- YOUR ASSIGNMENT
The records below hold a stretch from the line with "saw_5xx = True" through the line with "def pvDomStr (s"; return exactly those lines, ends included, and nothing more.

Collected data
-- pv_equiv track=rewrite | github.com/limit5/OmniSight-Productizer | backend/security/bot_challenge.py | _classify_error_kind
-- ===== SOURCE A (Python) =====
-- def _classify_error_kind(error_codes: tuple[str, ...]) -> str:
--     """Map vendor-specific error codes onto a coarse ``error_kind``
--     label (per AS.0.5 §3 metadata schema): ``timeout`` / ``5xx`` /
--     ``4xx_invalid_token`` / ``dns_fail`` / ``unknown``."""
--     if not error_codes:
--         return "unknown"
--     codes = [c.lower() for c in error_codes]
--     if any("timeout" in c or "duplicate" in c for c in codes):
--         return "timeout"
--     if any(c.startswith("http-5") for c in codes):
--         return "5xx"
--     if any(c.startswith("http-4") for c in codes):
--         return "4xx_invalid_token"
--     if any("invalid" in c for c in codes):
--         return "4xx_invalid_token"
--     if any("missing" in c for c in codes):
--         return "4xx_invalid_token"
--     return "unknown"
-- ===== SOURCE B (Python) =====
-- def _classify_error_kind(error_codes: tuple[str, ...]) -> str:
--     """Single collection pass recording category flags, then a priority cascade."""
--     if not error_codes:
--         return "unknown"
--     saw_timeout = saw_5xx = saw_token = False
--     for raw in error_codes:
--         c = raw.lower()
--         if "timeout" in c or "duplicate" in c:
--             saw_timeout = True
--         elif c.startswith("http-5"):
--             saw_5xx = True
--         elif c.startswith("http-4") or "invalid" in c or "missing" in c:
--             saw_token = True
--     if saw_timeout:
--         return "timeout"
--     if saw_5xx:
--         return "5xx"
--     if saw_token:
--         return "4xx_invalid_token"
--     return "unknown"
-- ===== Notes on version B (the rewrite author's own statement) =====
-- stated objective: alternative
-- what changed: Replaces five separate any()-scans (plus a list of lowered copies) with one pass that lowers each code once and records three category flags, followed by a priority cascade.
import Mathlib
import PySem

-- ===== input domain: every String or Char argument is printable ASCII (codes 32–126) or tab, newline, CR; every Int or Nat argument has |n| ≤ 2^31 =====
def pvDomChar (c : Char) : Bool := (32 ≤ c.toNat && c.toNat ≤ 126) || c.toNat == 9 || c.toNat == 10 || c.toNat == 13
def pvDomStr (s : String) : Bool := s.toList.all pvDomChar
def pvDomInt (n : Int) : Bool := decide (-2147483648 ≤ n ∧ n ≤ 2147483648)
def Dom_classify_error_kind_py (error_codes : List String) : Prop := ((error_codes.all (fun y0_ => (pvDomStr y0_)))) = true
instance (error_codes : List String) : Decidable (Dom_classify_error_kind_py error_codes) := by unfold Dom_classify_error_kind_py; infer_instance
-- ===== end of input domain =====

-- B replaces A's five separate any()-scans with one pass that lowers each code once and sets three category flags, then a priority cascade (alternative decomposition, same cost).
-- ===== PORT A =====
def pvPT (c : String) : Bool := PySem.Str.isIn "timeout" c || PySem.Str.isIn "duplicate" c
def pvP5 (c : String) : Bool := PySem.Str.startswith c "http-5"
def pvP4 (c : String) : Bool := PySem.Str.startswith c "http-4"
def pvPI (c : String) : Bool := PySem.Str.isIn "invalid" c
def pvPM (c : String) : Bool := PySem.Str.isIn "missing" c

def classify_error_kind_py (error_codes : List String) : String :=
  if error_codes = [] then "unknown"
  else
    let codes := error_codes.map PySem.Str.lower
    if codes.any pvPT then "timeout"
    else if codes.any pvP5 then "5xx"
    else if codes.any pvP4 then "4xx_invalid_token"
    else if codes.any pvPI then "4xx_invalid_token"
    else if codes.any pvPM then "4xx_invalid_token"
    else "unknown"

-- ===== PORT B =====
-- one pass: lower each code once, set three category flags; then a priority cascade
def pvStep (st : Bool × Bool × Bool) (raw : String) : Bool × Bool × Bool :=
  let c := PySem.Str.lower raw
  if pvPT c then (true, st.2.1, st.2.2)
  else if pvP5 c then (st.1, true, st.2.2)
  else if pvP4 c || pvPI c || pvPM c then (st.1, st.2.1, true)
  else st

def classify_error_kind_py_alt (error_codes : List String) : String :=
  if error_codes = [] then "unknown"
  else
    let st := error_codes.foldl pvStep (false, false, false)
    if st.1 then "timeout"
    else if st.2.1 then "5xx"
    else if st.2.2 then "4xx_invalid_token"
    else "unknown"

-- ===== PRECONDITION & SPEC =====
def Spec_classify_error_kind_py (error_codes : List String) (out : String) : Prop := out = classify_error_kind_py_alt error_codes
instance (error_codes : List String) (out : String) : Decidable (Spec_classify_error_kind_py error_codes out) := by unfold Spec_classify_error_kind_py; infer_instance

-- ===== CLAIM (what is proved, stated in full; the proofs are below) =====
def Claim_equal_classify_error_kind_py : Prop := ∀ (error_codes : List String), Dom_classify_error_kind_py error_codes → Spec_classify_error_kind_py error_codes (classify_error_kind_py error_codes)

-- ===== LEMMAS AND PROOFS =====

-- ===== VERDICT (by name: the statement is the Claim_ definition above) =====
-- the fold's three flags, characterised as any-scans over the lowered codes
theorem pvStep_foldl (xs : List String) (st : Bool × Bool × Bool) :
    xs.foldl pvStep st =
      (st.1 || (xs.map PySem.Str.lower).any pvPT,
       st.2.1 || (xs.map PySem.Str.lower).any (fun c => !pvPT c && pvP5 c),
       st.2.2 || (xs.map PySem.Str.lower).any
         (fun c => !pvPT c && !pvP5 c && (pvP4 c || pvPI c || pvPM c))) := by
  induction xs generalizing st with
  | nil => simp
  | cons x xs ih =>
    simp only [List.foldl_cons, List.map_cons, List.any_cons, ih]
    unfold pvStep
    by_cases h1 : pvPT (PySem.Str.lower x) <;>
      by_cases h2 : pvP5 (PySem.Str.lower x) <;>
      by_cases h3 : pvP4 (PySem.Str.lower x) || pvPI (PySem.Str.lower x) || pvPM (PySem.Str.lower x) <;>
      simp [h1, h2, h3]

theorem classify_error_kind_py_spec : Claim_equal_classify_error_kind_py := by
  intro error_codes _
  unfold Spec_classify_error_kind_py classify_error_kind_py classify_error_kind_py_alt
  by_cases hnil : error_codes = []
  · simp [hnil]
  · simp only [hnil, if_false, pvStep_foldl, Bool.false_or]
    by_cases hT : (error_codes.map PySem.Str.lower).any pvPT
    · simp [hT]
    · have hT' : ∀ c ∈ error_codes.map PySem.Str.lower, ¬ pvPT c = true := by
        simpa [List.any_eq_true] using hT
      by_cases h5 : (error_codes.map PySem.Str.lower).any pvP5
      · have : (error_codes.map PySem.Str.lower).any (fun c => !pvPT c && pvP5 c) = true := by
          rcases List.any_eq_true.mp h5 with ⟨c, hc, hp⟩
          exact List.any_eq_true.mpr ⟨c, hc, by simp [hT' c hc, hp]⟩
        have hTf : (error_codes.map PySem.Str.lower).any pvPT = false := by
          simpa using hT
        simp only [hTf, this, h5, Bool.false_eq_true, if_false, if_true]
      · have h5' : ∀ c ∈ error_codes.map PySem.Str.lower, ¬ pvP5 c = true := by
          simpa [List.any_eq_true] using h5
        have e5 : (error_codes.map PySem.Str.lower).any (fun c => !pvPT c && pvP5 c) = false := by
          simp only [List.any_eq_false]
          intro c hc
          simp [h5' c hc]
        have e4 : (error_codes.map PySem.Str.lower).any
            (fun c => !pvPT c && !pvP5 c && (pvP4 c || pvPI c || pvPM c)) =
            ((error_codes.map PySem.Str.lower).any pvP4 ||
             (error_codes.map PySem.Str.lower).any pvPI ||
             (error_codes.map PySem.Str.lower).any pvPM) := by
          by_cases h4 : ((error_codes.map PySem.Str.lower).any pvP4 ||
             (error_codes.map PySem.Str.lower).any pvPI ||
             (error_codes.map PySem.Str.lower).any pvPM) = true
          · rw [h4]
            rcases Bool.or_eq_true_iff.mp h4 with h | h
            · rcases Bool.or_eq_true_iff.mp h with h | h <;>
              · rcases List.any_eq_true.mp h with ⟨c, hc, hp⟩
                exact List.any_eq_true.mpr ⟨c, hc, by simp [hT' c hc, h5' c hc, hp]⟩
            · rcases List.any_eq_true.mp h with ⟨c, hc, hp⟩
              exact List.any_eq_true.mpr ⟨c, hc, by simp [hT' c hc, h5' c hc, hp]⟩
          · simp only [Bool.not_eq_true] at h4
            rw [h4]
            simp only [List.any_eq_false] at h4 ⊢
            intro c hc
            simp only [Bool.or_eq_false_iff, List.any_eq_false] at h4
            simp [h4.1.1 c hc, h4.1.2 c hc, h4.2 c hc]
        simp only [hT, h5, e5, e4, if_false, Bool.false_eq_true, Bool.or_eq_true]
        by_cases h4 : (error_codes.map PySem.Str.lower).any pvP4 <;>
          by_cases hI : (error_codes.map PySem.Str.lower).any pvPI <;>
          by_cases hM : (error_codes.map PySem.Str.lower).any pvPM <;>
          simp [h4, hI, hM]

- ANSWER BOX
--             saw_5xx = True
--         elif c.startswith("http-4") or "invalid" in c or "missing" in c:
--             saw_token = True
--     if saw_timeout:
--         return "timeout"
--     if saw_5xx:
--         return "5xx"
--     if saw_token:
--         return "4xx_invalid_token"
--     return "unknown"
-- ===== Notes on version B (the rewrite author's own statement) =====
-- stated objective: alternative
-- what changed: Replaces five separate any()-scans (plus a list of lowered copies) with one pass that lowers each code once and records three category flags, followed by a priority cascade.
import Mathlib
import PySem

-- ===== input domain: every String or Char argument is printable ASCII (codes 32–126) or tab, newline, CR; every Int or Nat argument has |n| ≤ 2^31 =====
def pvDomChar (c : Char) : Bool := (32 ≤ c.toNat && c.toNat ≤ 126) || c.toNat == 9 || c.toNat == 10 || c.toNat == 13
def pvDomStr (s : String) : Bool := s.toList.all pvDomChar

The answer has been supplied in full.